What to do - Wherever the string "duplicados" turns up in the data, copy the whole line.

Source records
-- pv_equiv track=rewrite | github.com/pabloschwarzenberg/grader | hito2_ej3/hito2_ej3_960d63b0f3b8b771d7eaf6c91765f810.py | encontrar_substrings_unicos
-- ===== SOURCE A (Python) =====
-- def encontrar_substrings_unicos(cadena, n):
--     substrings = set()  # Conjunto para almacenar los substrings únicos
--     duplicados = set()  # Conjunto para almacenar los substrings duplicados
--
--     for i in range(len(cadena) - n + 1):
--         substring = cadena[i:i+n]  # Obtener el substring de longitud n
--
--         if substring in substrings:
--             duplicados.add(substring)  # Agregar el substring a los duplicados
--         else:
--             substrings.add(substring)  # Agregar el substring a los únicos
--
--     substrings_unicos = substrings - duplicados  # Obtener los substrings únicos
--
--     return substrings_unicos
-- ===== SOURCE B (Python) =====
-- def encontrar_substrings_unicos(cadena, n):
--     subs = [cadena[i:i+n] for i in range(len(cadena) - n + 1)]
--     return {s for s in set(subs) if subs.count(s) == 1}
-- ===== Notes on version B (the rewrite author's own statement) =====
-- stated objective: alternative
-- what changed: Drops A's incremental seen/duplicates set bookkeeping and final set difference: B first materializes the list of all length-n window slices, then selects each distinct slice by a brute-force full-list count subs.count(s) == 1 (staged passes with a rescanning count, no state maintained during the window scan).
import Mathlib
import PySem

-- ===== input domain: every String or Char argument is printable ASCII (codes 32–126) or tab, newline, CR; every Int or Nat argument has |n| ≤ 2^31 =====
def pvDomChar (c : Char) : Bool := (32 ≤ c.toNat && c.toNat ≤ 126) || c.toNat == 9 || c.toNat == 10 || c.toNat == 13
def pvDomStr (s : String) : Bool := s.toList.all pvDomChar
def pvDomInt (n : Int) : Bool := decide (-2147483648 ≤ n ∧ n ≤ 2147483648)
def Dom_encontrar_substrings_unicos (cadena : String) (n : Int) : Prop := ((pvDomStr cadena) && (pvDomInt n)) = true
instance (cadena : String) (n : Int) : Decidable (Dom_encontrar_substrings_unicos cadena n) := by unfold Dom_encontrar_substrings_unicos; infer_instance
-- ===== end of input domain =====

-- B replaces A's single scan with incremental seen/duplicates sets and a final set
-- difference by two staged passes: materialize all window slices, then keep those whose
-- brute-force full-list count is exactly 1 (alternative decomposition, not faster).

-- ===== PORT A =====
def encontrar_substrings_unicos (cadena : String) (n : Int) : List String :=
  let st := (PySem.List.pyRange 0 (PySem.Str.len cadena - n + 1) 1).foldl
    (fun (st : PySem.Set String × PySem.Set String) i =>
      let substring := PySem.Str.slice cadena (some i) (some (i + n))
      if PySem.Set.contains st.1 substring then
        (st.1, PySem.Set.add st.2 substring)
      else
        (PySem.Set.add st.1 substring, st.2))
    (PySem.Set.empty, PySem.Set.empty)
  PySem.Set.diff st.1 st.2

-- ===== PORT B =====
def encontrar_substrings_unicos_alt (cadena : String) (n : Int) : List String :=
  let subs := (PySem.List.pyRange 0 (PySem.Str.len cadena - n + 1) 1).map
    (fun i => PySem.Str.slice cadena (some i) (some (i + n)))
  PySem.Set.ofList ((PySem.Set.ofList subs).filter (fun s => PySem.List.count subs s == 1))

-- ===== PRECONDITION & SPEC =====
def Spec_encontrar_substrings_unicos (cadena : String) (n : Int) (out : List String) : Prop := out = encontrar_substrings_unicos_alt cadena n
instance (cadena : String) (n : Int) (out : List String) : Decidable (Spec_encontrar_substrings_unicos cadena n out) := by unfold Spec_encontrar_substrings_unicos; infer_instance

-- ===== CLAIM (what is proved, stated in full; the proofs are below) =====
def Claim_equal_encontrar_substrings_unicos : Prop := ∀ (cadena : String) (n : Int), Dom_encontrar_substrings_unicos cadena n → Spec_encontrar_substrings_unicos cadena n (encontrar_substrings_unicos cadena n)

-- ===== LEMMAS AND PROOFS =====

-- A's loop body, as a step function on the (seen, duplicates) pair
def stepA (st : PySem.Set String × PySem.Set String) (x : String) :
    PySem.Set String × PySem.Set String :=
  if PySem.Set.contains st.1 x then (st.1, PySem.Set.add st.2 x)
  else (PySem.Set.add st.1 x, st.2)

theorem foldA_fst (l : List String) (s d : PySem.Set String) :
    (l.foldl stepA (s, d)).1 = l.foldl PySem.Set.add s := by
  induction l generalizing s d with
  | nil => rfl
  | cons a l ih =>
    simp only [List.foldl_cons, stepA]
    split_ifs with h
    · have ha : a ∈ s := by simpa [PySem.Set.contains_iff] using h
      simp [ih, PySem.Set.add, ha]
    · have ha : a ∉ s := by simpa [PySem.Set.contains_iff] using h
      simp [ih, PySem.Set.add, ha]

theorem foldA_snd_mem (l : List String) (s d : PySem.Set String) (x : String) :
    x ∈ (l.foldl stepA (s, d)).2 ↔ x ∈ d ∨ (x ∈ l ∧ (x ∈ s ∨ 2 ≤ l.count x)) := by
  induction l generalizing s d with
  | nil => simp
  | cons a l ih =>
    simp only [List.foldl_cons, stepA]
    split_ifs with h
    · have ha : a ∈ s := by simpa [PySem.Set.contains_iff] using h
      rw [ih]
      by_cases hxa : x = a
      · subst hxa
        have hcnt : x ∈ l ↔ 0 < l.count x := List.count_pos_iff.symm
        by_cases hd : x ∈ d <;> by_cases hl : x ∈ l <;>
          simp [PySem.Set.mem_add, List.count_cons, hd, hl, ha, hcnt] <;> omega
      · have hax : ¬ a = x := fun he => hxa he.symm
        by_cases hd : x ∈ d <;>
          simp [PySem.Set.mem_add, List.count_cons, hd, hxa, hax]
    · have ha : a ∉ s := by simpa [PySem.Set.contains_iff] using h
      rw [ih]
      by_cases hxa : x = a
      · subst hxa
        have hcnt : x ∈ l ↔ 0 < l.count x := List.count_pos_iff.symm
        by_cases hd : x ∈ d <;> by_cases hl : x ∈ l <;>
          simp [PySem.Set.mem_add, List.count_cons, hd, hl, ha, hcnt] <;> omega
      · have hax : ¬ a = x := fun he => hxa he.symm
        by_cases hd : x ∈ d <;>
          simp [PySem.Set.mem_add, List.count_cons, hd, hxa, hax, ha]

-- set(xs) commutes with filtering by a pointwise predicate
theorem ofList_filter (p : String → Bool) (l : List String) :
    PySem.Set.ofList (l.filter p) = (PySem.Set.ofList l).filter p := by
  induction l using List.reverseRecOn with
  | nil => rfl
  | append_singleton xs x ih =>
    rw [List.filter_append, PySem.Set.ofList_append_singleton, List.filter_singleton]
    by_cases hm : x ∈ xs
    · by_cases hp : p x = true
      · simp only [hp, cond_true]
        rw [PySem.Set.ofList_append_singleton, ih, PySem.Set.add, PySem.Set.add]
        simp [hm, hp, PySem.Set.mem_ofList]
      · have hp' : p x = false := Bool.eq_false_iff.mpr hp
        simp only [hp', cond_false, List.append_nil]
        rw [ih, PySem.Set.add]
        simp [hm]
    · by_cases hp : p x = true
      · simp only [hp, cond_true]
        rw [PySem.Set.ofList_append_singleton, ih, PySem.Set.add, PySem.Set.add]
        simp [hm, hp, PySem.Set.mem_ofList, List.filter_append]
      · have hp' : p x = false := Bool.eq_false_iff.mpr hp
        simp only [hp', cond_false, List.append_nil]
        rw [ih, PySem.Set.add]
        simp [hm, hp', List.filter_append]

theorem key (l : List String) :
    PySem.Set.diff ((l.foldl stepA (PySem.Set.empty, PySem.Set.empty)).1)
      ((l.foldl stepA (PySem.Set.empty, PySem.Set.empty)).2)
    = PySem.Set.ofList (l.filter (fun s => PySem.List.count l s == 1)) := by
  rw [ofList_filter, foldA_fst,
    show (PySem.Set.empty : PySem.Set String) = [] from rfl, ← PySem.Set.ofList_eq_foldl]
  simp only [PySem.Set.diff, PySem.List.count]
  apply List.filter_congr
  intro x hx
  have hxl : x ∈ l := (PySem.Set.mem_ofList l x).1 hx
  have hpos : 0 < l.count x := List.count_pos_iff.2 hxl
  by_cases h2 : 2 ≤ l.count x
  · have hmem : x ∈ (l.foldl stepA (([] : PySem.Set String), ([] : PySem.Set String))).2 := by
      rw [foldA_snd_mem]; exact Or.inr ⟨hxl, Or.inr h2⟩
    have hcont : ((l.foldl stepA (([] : PySem.Set String), ([] : PySem.Set String))).2).contains x = true :=
      (PySem.Set.contains_iff _ x).mpr hmem
    simp only [hcont, Bool.not_true]
    symm
    simp only [beq_eq_false_iff_ne, ne_eq]
    omega
  · have hnmem : x ∉ (l.foldl stepA (([] : PySem.Set String), ([] : PySem.Set String))).2 := by
      rw [foldA_snd_mem]
      simp [hxl]
      omega
    have hcont : ((l.foldl stepA (([] : PySem.Set String), ([] : PySem.Set String))).2).contains x = false :=
      Bool.eq_false_iff.mpr (fun hc => hnmem ((PySem.Set.contains_iff _ x).mp hc))
    simp only [hcont, Bool.not_false]
    symm
    simp only [beq_iff_eq]
    omega

-- ===== VERDICT (by name: the statement is the Claim_ definition above) =====
theorem encontrar_substrings_unicos_spec : Claim_equal_encontrar_substrings_unicos := by
  intro cadena n _
  unfold Spec_encontrar_substrings_unicos encontrar_substrings_unicos encontrar_substrings_unicos_alt
  simp only []
  rw [show (fun (st : PySem.Set String × PySem.Set String) i =>
        let substring := PySem.Str.slice cadena (some i) (some (i + n))
        if PySem.Set.contains st.1 substring then (st.1, PySem.Set.add st.2 substring)
        else (PySem.Set.add st.1 substring, st.2))
      = fun st i => stepA st (PySem.Str.slice cadena (some i) (some (i + n))) from rfl]
  rw [← List.foldl_map (f := fun i => PySem.Str.slice cadena (some i) (some (i + n))) (g := stepA)]
  rw [key, ofList_filter,
    PySem.Set.ofList_eq_self_of_nodup _ (List.Sublist.nodup List.filter_sublist (PySem.Set.nodup_ofList _))]
-- keys after a fold of conditional erases
lemma pv_erasefold_keys (c : String → Prop) [DecidablePred c] (S : List String)
    (d0 : PySem.Dict String Unit) :
    (S.foldl (fun d s => if c s then d else d.erase s) d0).keys =
      d0.keys.filter (fun x => decide (x ∉ S ∨ c x)) := by
  induction S generalizing d0 with
  | nil => simp
  | cons s0 rest ih =>
    simp only [List.foldl_cons]
    rw [ih]
    by_cases hc : c s0
    · rw [if_pos hc]
      apply List.filter_congr
      intro x _
      by_cases hx : x = s0
      · subst hx; simp [hc]
      · simp [hx]
    · rw [if_neg hc, pv_keys_erase, List.filter_filter]
      apply List.filter_congr
      intro x _
      by_cases hx : x = s0
      · subst hx; simp [hc]
      · simp [hx]

-- the del-branch fold: erase v from pred[t] for every t in ts
lemma pv_delfold_keys (v : String) (ts : List String)
    (pr : PySem.Dict String (PySem.Dict String Unit)) (t : String) :
    ((ts.foldl (fun pr t => pr.modify t PySem.Dict.empty (fun d => d.erase v)) pr).getD t
        PySem.Dict.empty).keys =
      if t ∈ ts then ((pr.getD t PySem.Dict.empty).keys.filter (fun x => !(x == v)))
      else (pr.getD t PySem.Dict.empty).keys := by
  induction ts generalizing pr with
  | nil => simp
  | cons t0 rest ih =>
    simp only [List.foldl_cons]
    rw [ih]
    by_cases h0 : t = t0
    · subst h0
      rw [if_pos (List.mem_cons_self ..)]
      by_cases hr : t ∈ rest
      · rw [if_pos hr, PySem.Dict.getD_modify_self, pv_keys_erase, List.filter_filter]
        apply List.filter_congr
        intro x _
        simp
      · rw [if_neg hr, PySem.Dict.getD_modify_self, pv_keys_erase]
    · rw [PySem.Dict.getD_modify_of_ne _ _ _ h0]
      by_cases hr : t ∈ rest
      · rw [if_pos hr, if_pos (List.mem_cons_of_mem _ hr)]
      · rw [if_neg hr, if_neg (by simp [h0, hr])]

Answer section -
--     duplicados = set()  # Conjunto para almacenar los substrings duplicados
--             duplicados.add(substring)  # Agregar el substring a los duplicados
--     substrings_unicos = substrings - duplicados  # Obtener los substrings únicos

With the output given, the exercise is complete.